- YOUR GOAL: Repeat the stretch of entries below from the line with "theorem bit_eq (b" through the line with "simpa [bit_eq] using this". Include both ends and add nothing.

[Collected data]
-- pv_equiv track=rewrite | github.com/philornot/GeneratorPlanuLekcji | src/genetic/genetic_operators.py | _find_lessons_near_gaps
-- ===== SOURCE A (Python) =====
-- from typing import List, Tuple, Optional, Any
--
-- def _find_lessons_near_gaps(individual: List, empty_slots: List[Tuple]) -> List[int]:
--     """Znajduje lekcje sąsiadujące z dziurami w planie."""
--     nearby_lessons = []
--
--     for day, hour, class_group in empty_slots:
--         for i, lesson in enumerate(individual):
--             # Dodane zabezpieczenie przed None
--             if lesson is None:
--                 continue
--
--             if (lesson[2] == class_group and  # ta sama klasa
--                     lesson[0] == day and  # ten sam dzień
--                     abs(lesson[1] - hour) <= 1):  # sąsiednia godzina
--                 nearby_lessons.append(i)
--
--     return nearby_lessons
-- ===== SOURCE B (Python) =====
-- def _find_lessons_near_gaps(individual, empty_slots):
--     """Znajduje lekcje sasiadujace z dziurami w planie."""
--     # Index lessons once by (day, class_group); per gap scan only that bucket.
--     buckets = {}
--     for i, lesson in enumerate(individual):
--         if lesson is not None:
--             buckets.setdefault((lesson[0], lesson[2]), []).append((lesson[1], i))
--     nearby_lessons = []
--     for day, hour, class_group in empty_slots:
--         for h, i in buckets.get((day, class_group), []):
--             if abs(h - hour) <= 1:
--                 nearby_lessons.append(i)
--     return nearby_lessons
-- ===== Notes on version B (the rewrite author's own statement) =====
-- stated objective: faster
-- what changed: B builds a dict indexing the (hour, index) pairs of each lesson by (day, class_group) in one pass and, per empty slot, filters only that bucket for adjacent hours, instead of A's rescan of the whole individual list for every slot.
import Mathlib
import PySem

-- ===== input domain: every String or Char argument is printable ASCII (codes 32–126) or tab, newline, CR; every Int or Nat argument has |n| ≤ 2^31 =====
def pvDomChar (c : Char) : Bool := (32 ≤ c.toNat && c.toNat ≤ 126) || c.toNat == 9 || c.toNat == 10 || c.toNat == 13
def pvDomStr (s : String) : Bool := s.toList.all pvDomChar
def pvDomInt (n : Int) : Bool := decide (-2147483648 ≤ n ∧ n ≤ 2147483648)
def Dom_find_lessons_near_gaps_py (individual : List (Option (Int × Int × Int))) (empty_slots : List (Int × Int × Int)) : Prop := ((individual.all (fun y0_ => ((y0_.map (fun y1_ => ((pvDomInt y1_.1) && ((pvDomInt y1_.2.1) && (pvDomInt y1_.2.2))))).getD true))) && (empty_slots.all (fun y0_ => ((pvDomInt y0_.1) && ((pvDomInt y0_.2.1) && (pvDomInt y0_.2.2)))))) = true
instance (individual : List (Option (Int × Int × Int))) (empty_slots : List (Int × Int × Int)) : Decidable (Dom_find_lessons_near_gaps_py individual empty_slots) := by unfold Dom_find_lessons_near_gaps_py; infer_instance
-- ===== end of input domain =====

-- B indexes the lessons once in a dict keyed by (day, class_group) and scans only the
-- matching bucket per empty slot, instead of A's rescan of all lessons for every slot.
-- Objective: faster (removes the per-slot full scan); return value identical.

-- ===== PORT A =====
def find_lessons_near_gaps_py (individual : List (Option (Int × Int × Int))) (empty_slots : List (Int × Int × Int)) : List Int :=
  empty_slots.foldl (fun nearby s =>
    (PySem.List.enumerate individual).foldl (fun nearby p =>
      match p.2 with
      | none => nearby
      | some lesson =>
        if lesson.2.2 = s.2.2 ∧ lesson.1 = s.1 ∧ |lesson.2.1 - s.2.1| ≤ 1 then
          nearby ++ [p.1]
        else nearby) nearby) []

-- ===== PORT B =====
def find_lessons_near_gaps_py_alt (individual : List (Option (Int × Int × Int))) (empty_slots : List (Int × Int × Int)) : List Int :=
  let buckets : PySem.Dict (Int × Int) (List (Int × Int)) :=
    (PySem.List.enumerate individual).foldl (fun d p =>
      match p.2 with
      | none => d
      | some lesson => d.modify (lesson.1, lesson.2.2) [] (· ++ [(lesson.2.1, p.1)]))
      PySem.Dict.empty
  empty_slots.foldl (fun nearby s =>
    nearby ++ ((buckets.getD (s.1, s.2.2) []).filter
      (fun q => decide (|q.1 - s.2.1| ≤ 1))).map (·.2)) []

-- ===== PRECONDITION & SPEC =====
def Spec_find_lessons_near_gaps_py (individual : List (Option (Int × Int × Int))) (empty_slots : List (Int × Int × Int)) (out : List Int) : Prop := out = find_lessons_near_gaps_py_alt individual empty_slots
instance (individual : List (Option (Int × Int × Int))) (empty_slots : List (Int × Int × Int)) (out : List Int) : Decidable (Spec_find_lessons_near_gaps_py individual empty_slots out) := by unfold Spec_find_lessons_near_gaps_py; infer_instance

-- ===== CLAIM (what is proved, stated in full; the proofs are below) =====
def Claim_equal_find_lessons_near_gaps_py : Prop := ∀ (individual : List (Option (Int × Int × Int))) (empty_slots : List (Int × Int × Int)), Dom_find_lessons_near_gaps_py individual empty_slots → Spec_find_lessons_near_gaps_py individual empty_slots (find_lessons_near_gaps_py individual empty_slots)

-- ===== LEMMAS AND PROOFS =====

-- the lessons of l matching slot s, as A selects them (index only)
def pvSelA (day hour cg : Int) (l : List (Int × Option (Int × Int × Int))) : List Int :=
  l.filterMap (fun p => match p.2 with
    | none => none
    | some lesson =>
      if lesson.2.2 = cg ∧ lesson.1 = day ∧ |lesson.2.1 - hour| ≤ 1 then some p.1 else none)

-- the (hour, index) pairs of l that land in bucket (day, cg)
def pvPairs (day cg : Int) (l : List (Int × Option (Int × Int × Int))) : List (Int × Int) :=
  l.filterMap (fun p => match p.2 with
    | none => none
    | some lesson =>
      if (lesson.1, lesson.2.2) = (day, cg) then some (lesson.2.1, p.1) else none)

theorem pv_innerA (day hour cg : Int) (l : List (Int × Option (Int × Int × Int))) :
    ∀ acc : List Int,
      l.foldl (fun nearby p =>
        match p.2 with
        | none => nearby
        | some lesson =>
          if lesson.2.2 = cg ∧ lesson.1 = day ∧ |lesson.2.1 - hour| ≤ 1 then
            nearby ++ [p.1]
          else nearby) acc = acc ++ pvSelA day hour cg l := by
  induction l with
  | nil => intro acc; simp [pvSelA]
  | cons p t ih =>
    obtain ⟨i, po⟩ := p
    cases po with
    | none => intro acc; simp [List.foldl_cons, ih, pvSelA]
    | some lesson =>
      intro acc
      by_cases hc : lesson.2.2 = cg ∧ lesson.1 = day ∧ |lesson.2.1 - hour| ≤ 1 <;>
        simp [List.foldl_cons, hc, ih, pvSelA]

theorem pv_bucket (day cg : Int) (l : List (Int × Option (Int × Int × Int))) :
    ∀ d : PySem.Dict (Int × Int) (List (Int × Int)),
      (l.foldl (fun d p =>
        match p.2 with
        | none => d
        | some lesson => d.modify (lesson.1, lesson.2.2) [] (· ++ [(lesson.2.1, p.1)])) d).getD
          (day, cg) []
        = d.getD (day, cg) [] ++ pvPairs day cg l := by
  induction l with
  | nil => intro d; simp [pvPairs]
  | cons p t ih =>
    obtain ⟨i, po⟩ := p
    cases po with
    | none => intro d; simp [List.foldl_cons, ih, pvPairs]
    | some lesson =>
      intro d
      by_cases hk : (lesson.1, lesson.2.2) = (day, cg)
      · rw [Prod.mk.injEq] at hk
        obtain ⟨h1, h2⟩ := hk
        subst h1; subst h2
        simp [List.foldl_cons, ih, pvPairs]
      · rw [Prod.mk.injEq] at hk
        have hk3 : ¬ (day = lesson.1 ∧ cg = lesson.2.2) := fun h => hk ⟨h.1.symm, h.2.symm⟩
        simp [List.foldl_cons, ih, pvPairs, PySem.Dict.getD_modify, hk, hk3]

theorem pv_sel_eq (day hour cg : Int) (l : List (Int × Option (Int × Int × Int))) :
    pvSelA day hour cg l
      = ((pvPairs day cg l).filter (fun q => decide (|q.1 - hour| ≤ 1))).map (·.2) := by
  induction l with
  | nil => simp [pvSelA, pvPairs]
  | cons p t ih =>
    obtain ⟨i, po⟩ := p
    cases po with
    | none => simpa [pvSelA, pvPairs] using ih
    | some lesson =>
      by_cases hk : lesson.1 = day ∧ lesson.2.2 = cg
      · obtain ⟨h1, h2⟩ := hk
        subst h1; subst h2
        simp only [pvSelA, pvPairs] at ih ⊢
        by_cases hh : |lesson.2.1 - hour| ≤ 1 <;> simp [hh, ih]
      · have hk' : ¬ (lesson.2.2 = cg ∧ lesson.1 = day ∧ |lesson.2.1 - hour| ≤ 1) := by
          intro h; exact hk ⟨h.2.1, h.1⟩
        simp only [pvSelA, pvPairs] at ih ⊢
        simp [hk, hk', ih]

-- ===== VERDICT (by name: the statement is the Claim_ definition above) =====
theorem find_lessons_near_gaps_py_spec : Claim_equal_find_lessons_near_gaps_py := by
  intro individual empty_slots _
  unfold Spec_find_lessons_near_gaps_py find_lessons_near_gaps_py find_lessons_near_gaps_py_alt
  have hb : ∀ s : Int × Int × Int,
      pvSelA s.1 s.2.1 s.2.2 (PySem.List.enumerate individual)
        = ((((PySem.List.enumerate individual).foldl (fun d p =>
            match p.2 with
            | none => d
            | some lesson => d.modify (lesson.1, lesson.2.2) [] (· ++ [(lesson.2.1, p.1)]))
            PySem.Dict.empty).getD (s.1, s.2.2) []).filter
              (fun q => decide (|q.1 - s.2.1| ≤ 1))).map (·.2) := by
    intro s
    rw [pv_bucket s.1 s.2.2 _ PySem.Dict.empty, PySem.Dict.getD_empty]
    simpa using pv_sel_eq s.1 s.2.1 s.2.2 (PySem.List.enumerate individual)
  simp only [pv_innerA, hb]
lemma pvFlatGet (k : Int) (L : List String) (c : Nat) (hc : c < 26) (r : Nat)
    (hr : r < pvCnt k L c) :
    ((List.range 26).flatMap (pvBucket k L))[pvCumLt k L c + r]? = (pvBucket k L c)[r]? := by
  have hsplit : (26:Nat) = (c+1) + (25 - c) := by omega
  rw [hsplit, List.range_add, List.flatMap_append]
  have hlen1 : ((List.range (c+1)).flatMap (pvBucket k L)).length = pvCumLt k L (c+1) :=
    pvFlatLen k L (c+1)
  rw [List.getElem?_append_left (by rw [hlen1, pvCumLt_succ]; omega)]
  rw [List.range_succ, List.flatMap_append]
  rw [List.getElem?_append_right (by rw [pvFlatLen k L c]; omega)]
  rw [pvFlatLen k L c]
  simp [Nat.add_sub_cancel_left]

lemma pvStair (k : Int) (L : List String) (p : Nat) :
    ∀ b : Nat, p < pvCumLt k L b → ∃ c, c < b ∧ pvCumLt k L c ≤ p ∧ p < pvCumLt k L (c+1) := by
  intro b
  induction b with
  | zero => intro h; rw [pvCumLt_zero] at h; omega
  | succ b ih =>
    intro h
    by_cases h2 : p < pvCumLt k L b
    · obtain ⟨c, hc1, hc2, hc3⟩ := ih h2
      exact ⟨c, by omega, hc2, hc3⟩
    · exact ⟨b, by omega, by omega, h⟩

lemma pvScatterEqFlat (k : Int) (L : List String) (hGK : pvGK k L) :
    (L.reverse.foldl (pvStep k)
      ((List.range 26).map (fun c => ((pvCumLt k L (c+1) + 0 : Nat) : Int)),
        List.replicate L.length "")).2
    = (List.range 26).flatMap (pvBucket k L) := by
  have hGKr : pvGK k L.reverse := fun s hs => hGK s (List.mem_reverse.mp hs)
  have h := pvPlace k L.reverse (fun _ => 0) (List.replicate L.length "") hGKr
    (fun c c' _ => le_refl 0)
    (by intro c _; rw [List.reverse_reverse, List.length_replicate]
        have := pvCumLt_le_length k L (c+1); omega)
  rw [List.reverse_reverse] at h
  obtain ⟨hlen, h2, _⟩ := h
  apply List.ext_getElem?
  intro p
  by_cases hp : p < L.length
  · obtain ⟨c, hc, hle, hlt⟩ := pvStair k L p 26 (by rw [pvCumLt_total k L hGK]; exact hp)
    have hr : p - pvCumLt k L c < pvCnt k L c := by
      have := pvCumLt_succ k L c; omega
    have e2 := h2 c hc (p - pvCumLt k L c) hr
    have hpe : pvCumLt k L c + 0 + (p - pvCumLt k L c) = p := by omega
    rw [hpe] at e2
    rw [e2, ← pvFlatGet k L c hc _ hr, show pvCumLt k L c + (p - pvCumLt k L c) = p by omega]
  · have hl1 : p ≥ (L.reverse.foldl (pvStep k)
      ((List.range 26).map (fun c => ((pvCumLt k L (c+1) + 0 : Nat) : Int)),
        List.replicate L.length "")).2.length := by
      rw [hlen, List.length_replicate]; omega
    have hl2 : p ≥ ((List.range 26).flatMap (pvBucket k L)).length := by
      rw [pvFlatLen k L 26, pvCumLt_total k L hGK]; omega
    rw [List.getElem?_eq_none (by omega), List.getElem?_eq_none (by omega)]

lemma pvBucketChar (k : Int) (L : List String) (hGK : pvGK k L) (c : Nat) :
    L.filter (fun s => (((PySem.List.pyGetD s.toList (k - 1) 'a').toNat : Int) - 97) == ((c:Nat):Int))
      = pvBucket k L c := by
  apply List.filter_congr
  intro s hs
  have := hGK s hs
  have h : ((((PySem.List.pyGetD s.toList (k - 1) 'a').toNat : Int) - 97) = ((c:Nat):Int))
      ↔ (pvIc k s = c) := by
    simp [pvIc]; omega
  rw [Bool.eq_iff_iff, beq_iff_eq, decide_eq_true_iff]
  exact h
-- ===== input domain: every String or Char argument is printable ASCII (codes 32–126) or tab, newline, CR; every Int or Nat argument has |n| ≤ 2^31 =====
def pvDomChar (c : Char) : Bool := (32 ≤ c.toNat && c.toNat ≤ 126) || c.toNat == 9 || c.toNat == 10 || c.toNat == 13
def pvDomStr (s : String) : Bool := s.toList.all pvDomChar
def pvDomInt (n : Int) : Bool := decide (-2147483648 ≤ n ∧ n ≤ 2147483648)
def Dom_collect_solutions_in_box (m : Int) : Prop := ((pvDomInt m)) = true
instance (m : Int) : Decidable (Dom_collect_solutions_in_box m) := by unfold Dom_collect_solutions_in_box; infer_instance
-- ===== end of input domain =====

-- B replaces A's per-pair carryless multiplication by a one-pass DP for the squares and an
-- incremental GF(2)-linear update of clmul(a,b) along each row (objective: faster, constant-factor).

-- ===== PORT A =====
-- while-loop of clmul: fuel-guarded (fuel y.toNat suffices: y strictly decreases; the guard only
-- totalizes the off-domain case y < 0, where the Python loop does not terminate)
def clmulLoop : Nat → Int → Int → Int → Int
  | 0, _, res, _ => res
  | f + 1, x, res, y =>
    if y = 0 then res
    else
      let lsb := PySem.Int.band y (-y)
      clmulLoop f x (PySem.Int.bxor res (x <<< (PySem.Int.bitLength lsb - 1))) (PySem.Int.bxor y lsb)

def clmul (x y : Int) : Int :=
  if x = 0 ∨ y = 0 then 0
  else
    let p := if PySem.Int.bitCount x < PySem.Int.bitCount y then (y, x) else (x, y)
    clmulLoop p.2.toNat p.1 0 p.2

def box_size_for_m (m : Int) : Int :=
  1 <<< ((PySem.Int.bitLength m + 1) / 2 + 2)

def collect_solutions_in_box (m : Int) : Int × List Int × List Int :=
  let B : Int := box_size_for_m m
  let sq : List Int := (PySem.List.pyRange 0 B 1).foldl
      (fun sq x => PySem.List.pySetD sq x (clmul x x)) (List.replicate B.toNat 0)
  let sols : PySem.Set Int := (PySem.List.pyRange 0 B 1).foldl (fun sols a =>
      let sa := PySem.List.pyGetD sq a 0
      (PySem.List.pyRange a B 1).foldl (fun sols b =>
        let k := PySem.Int.bxor (PySem.Int.bxor sa (PySem.List.pyGetD sq b 0)) (clmul a b <<< (1:Nat))
        if k ≤ m then
          let sols := PySem.Set.add sols (a * B + b)
          if a ≠ b then PySem.Set.add sols (b * B + a) else sols
        else sols) sols) PySem.Set.empty
  (B, sq, sols)

-- ===== PORT B =====
-- inner 'while e:' loop of Source B (fuel e.toNat suffices: e is halved each step)
def eLoop : Nat → Int → Int → Int → Int
  | 0, p, _, _ => p
  | f + 1, p, d, e =>
    if e = 0 then p
    else eLoop f (PySem.Int.bxor p d) (2 * d) (PySem.Int.floordiv e 2)

def collect_solutions_in_box_alt (m : Int) : Int × List Int × List Int :=
  let B : Int := 1 <<< ((PySem.Int.bitLength m + 1) / 2 + 2)
  let sq : List Int := (PySem.List.pyRange 1 B 1).foldl
      (fun sq x => PySem.List.pySetD sq x
        (4 * PySem.List.pyGetD sq (PySem.Int.floordiv x 2) 0 + PySem.Int.mod x 2))
      (List.replicate B.toNat 0)
  let sols : PySem.Set Int := (PySem.List.pyRange 0 B 1).foldl (fun sols a =>
      let sa := PySem.List.pyGetD sq a 0
      ((PySem.List.pyRange a B 1).foldl (fun (st : PySem.Set Int × Int) b =>
        let k := PySem.Int.bxor (PySem.Int.bxor sa (PySem.List.pyGetD sq b 0)) (2 * st.2)
        let sols' := if k ≤ m then
            let s1 := PySem.Set.add st.1 (a * B + b)
            if a ≠ b then PySem.Set.add s1 (b * B + a) else s1
          else st.1
        let e := PySem.Int.bxor b (b + 1)
        (sols', eLoop e.toNat st.2 a e)) (sols, sa)).1) PySem.Set.empty
  (B, sq, sols)

-- ===== PRECONDITION & SPEC =====
def Spec_collect_solutions_in_box (m : Int) (out : Int × List Int × List Int) : Prop := out = collect_solutions_in_box_alt m
instance (m : Int) (out : Int × List Int × List Int) : Decidable (Spec_collect_solutions_in_box m out) := by unfold Spec_collect_solutions_in_box; infer_instance

-- ===== CLAIM (what is proved, stated in full; the proofs are below) =====
def Claim_equal_collect_solutions_in_box : Prop := ∀ (m : Int), Dom_collect_solutions_in_box m → Spec_collect_solutions_in_box m (collect_solutions_in_box m)

-- ===== LEMMAS AND PROOFS =====

-- carryless product, recursion on first argument
def cmN (x y : Nat) : Nat :=
  if _h : x = 0 then 0
  else 2 * cmN (x / 2) y ^^^ (if x % 2 = 1 then y else 0)
decreasing_by exact Nat.div_lt_self (Nat.pos_of_ne_zero _h) one_lt_two

theorem bit_eq (b : Bool) (n : Nat) : Nat.bit b n = 2*n + (if b then 1 else 0) := by
  cases b <;> simp [Nat.bit]

theorem two_mul_xor (a b : Nat) : 2*a ^^^ 2*b = 2*(a ^^^ b) := by
  have := Nat.xor_bit false a false b
  simpa [bit_eq] using this

theorem xor_low (a b r s : Nat) (hr : r < 2) (hs : s < 2) :
    (2*a + r) ^^^ (2*b + s) = 2*(a ^^^ b) + (r ^^^ s) := by
  have h1 : r = 0 ∨ r = 1 := by omega
  have h2 : s = 0 ∨ s = 1 := by omega
  rcases h1 with h | h <;> rcases h2 with h' | h' <;> subst h <;> subst h'
  · simpa [bit_eq] using Nat.xor_bit false a false b
  · simpa [bit_eq] using Nat.xor_bit false a true b
  · simpa [bit_eq] using Nat.xor_bit true a false b
  · simpa [bit_eq] using Nat.xor_bit true a true b

theorem land_low (a b r s : Nat) (hr : r < 2) (hs : s < 2) :
    (2*a + r) &&& (2*b + s) = 2*(a &&& b) + (r &&& s) := by
  have h1 : r = 0 ∨ r = 1 := by omega
  have h2 : s = 0 ∨ s = 1 := by omega
  rcases h1 with h | h <;> rcases h2 with h' | h' <;> subst h <;> subst h'
  · simpa [bit_eq] using Nat.land_bit false a false b
  · simpa [bit_eq] using Nat.land_bit false a true b
  · simpa [bit_eq] using Nat.land_bit true a false b
  · simpa [bit_eq] using Nat.land_bit true a true b

theorem cmN_zero_left (y : Nat) : cmN 0 y = 0 := by rw [cmN]; simp

theorem cmN_zero_right (x : Nat) : cmN x 0 = 0 := by
  induction x using Nat.strong_induction_on with
  | _ x ih =>
    rw [cmN]
    split
    · rfl
    · rename_i h
      rw [ih (x/2) (Nat.div_lt_self (Nat.pos_of_ne_zero h) one_lt_two)]
      simp

theorem cmN_two_mul_left (a y : Nat) : cmN (2*a) y = 2 * cmN a y := by
  rcases Nat.eq_zero_or_pos a with h | h
  · subst h; simp [cmN_zero_left]
  · rw [cmN]
    have h2 : ¬ (2*a = 0) := by omega
    simp only [h2]
    have : 2*a/2 = a := by omega
    rw [this]
    have : 2*a % 2 = 0 := by omega
    simp [this]

theorem cmN_odd_left (a y : Nat) : cmN (2*a+1) y = 2 * cmN a y ^^^ y := by
  rw [cmN]
  have h2 : ¬ (2*a+1 = 0) := by omega
  simp only [h2]
  have : (2*a+1)/2 = a := by omega
  rw [this]
  have : (2*a+1) % 2 = 1 := by omega
  simp [this]

theorem cmN_one_left (y : Nat) : cmN 1 y = y := by
  have := cmN_odd_left 0 y
  simpa [cmN_zero_left] using this

theorem cmN_xor_right (x y z : Nat) : cmN x (y ^^^ z) = cmN x y ^^^ cmN x z := by
  induction x using Nat.strong_induction_on with
  | _ x ih =>
    rcases Nat.eq_zero_or_pos x with h | h
    · subst h; simp [cmN_zero_left]
    · have hx : x = 2*(x/2) + x % 2 := by omega
      have hlt : x/2 < x := Nat.div_lt_self h one_lt_two
      rcases Nat.mod_two_eq_zero_or_one x with hm | hm
      · rw [hx, hm]
        simp only [Nat.add_zero]
        rw [cmN_two_mul_left, cmN_two_mul_left, cmN_two_mul_left, ih _ hlt, two_mul_xor]
      · rw [hx, hm]
        rw [cmN_odd_left, cmN_odd_left, cmN_odd_left, ih _ hlt, ← two_mul_xor]
        simp [Nat.xor_assoc, Nat.xor_comm, Nat.xor_left_comm]

theorem cmN_two_mul_right (x y : Nat) : cmN x (2*y) = 2 * cmN x y := by
  induction x using Nat.strong_induction_on with
  | _ x ih =>
    rcases Nat.eq_zero_or_pos x with h | h
    · subst h; simp [cmN_zero_left]
    · have hx : x = 2*(x/2) + x % 2 := by omega
      have hlt : x/2 < x := Nat.div_lt_self h one_lt_two
      rcases Nat.mod_two_eq_zero_or_one x with hm | hm
      · rw [hx, hm]; simp only [Nat.add_zero]
        rw [cmN_two_mul_left, cmN_two_mul_left, ih _ hlt]
      · rw [hx, hm]
        rw [cmN_odd_left, cmN_odd_left, ih _ hlt, two_mul_xor]

theorem cmN_one_right (x : Nat) : cmN x 1 = x := by
  induction x using Nat.strong_induction_on with
  | _ x ih =>
    rcases Nat.eq_zero_or_pos x with h | h
    · subst h; simp [cmN_zero_left]
    · have hx : x = 2*(x/2) + x % 2 := by omega
      have hlt : x/2 < x := Nat.div_lt_self h one_lt_two
      rcases Nat.mod_two_eq_zero_or_one x with hm | hm
      · rw [hx, hm]; simp only [Nat.add_zero]
        rw [cmN_two_mul_left, ih _ hlt]
      · rw [hx, hm, cmN_odd_left, ih _ hlt]
        have := xor_low (x/2) 0 0 1 (by omega) (by omega)
        simpa using this

theorem cmN_comm (x y : Nat) : cmN x y = cmN y x := by
  induction x using Nat.strong_induction_on generalizing y with
  | _ x ih =>
    rcases Nat.eq_zero_or_pos x with h | h
    · subst h; simp [cmN_zero_left, cmN_zero_right]
    · have hx : x = 2*(x/2) + x % 2 := by omega
      have hlt : x/2 < x := Nat.div_lt_self h one_lt_two
      have hsplit : x = 2*(x/2) ^^^ x % 2 := by
        have := xor_low (x/2) 0 0 (x % 2) (by omega) (by omega)
        simp at this
        omega
      rcases Nat.mod_two_eq_zero_or_one x with hm | hm
      · conv_lhs => rw [hx, hm]
        conv_rhs => rw [hsplit, hm]
        simp only [Nat.add_zero, Nat.xor_zero]
        rw [cmN_two_mul_left, cmN_two_mul_right, ih _ hlt]
      · conv_lhs => rw [hx, hm]
        conv_rhs => rw [hsplit, hm]
        rw [cmN_odd_left, cmN_xor_right, cmN_two_mul_right, cmN_one_right, ih _ hlt]

theorem cmN_xor_left (x y z : Nat) : cmN (x ^^^ y) z = cmN x z ^^^ cmN y z := by
  rw [cmN_comm, cmN_xor_right, cmN_comm z x, cmN_comm z y]

theorem cmN_pow2_left (j y : Nat) : cmN (2^j) y = 2^j * y := by
  induction j with
  | zero => simpa using cmN_one_left y
  | succ j ih =>
    have : (2:Nat)^(j+1) = 2*2^j := by ring
    rw [this, cmN_two_mul_left, ih]; ring

theorem cmN_self_step (x : Nat) (_hx : 0 < x) :
    cmN x x = 4 * cmN (x/2) (x/2) + x % 2 := by
  have hsplit : x = 2*(x/2) ^^^ x % 2 := by
    have := xor_low (x/2) 0 0 (x % 2) (by omega) (by omega)
    simp at this
    omega
  conv_lhs => rw [hsplit]
  rw [cmN_xor_left, cmN_xor_right, cmN_xor_right]
  rw [cmN_two_mul_left, cmN_two_mul_right]
  rcases Nat.mod_two_eq_zero_or_one x with hm | hm <;> rw [hm]
  · simp [cmN_zero_left, cmN_zero_right]; ring
  · rw [cmN_one_left, cmN_one_right, cmN_one_left]
    rw [Nat.xor_assoc, Nat.xor_xor_cancel_left]
    have := xor_low (2 * cmN (x/2) (x/2)) 0 0 1 (by omega) (by omega)
    simp only [Nat.add_zero, Nat.mul_zero, Nat.zero_add, Nat.xor_zero, Nat.zero_xor] at this
    rw [this]
    omega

- OUTPUT:
theorem bit_eq (b : Bool) (n : Nat) : Nat.bit b n = 2*n + (if b then 1 else 0) := by
  cases b <;> simp [Nat.bit]

theorem two_mul_xor (a b : Nat) : 2*a ^^^ 2*b = 2*(a ^^^ b) := by
  have := Nat.xor_bit false a false b
  simpa [bit_eq] using this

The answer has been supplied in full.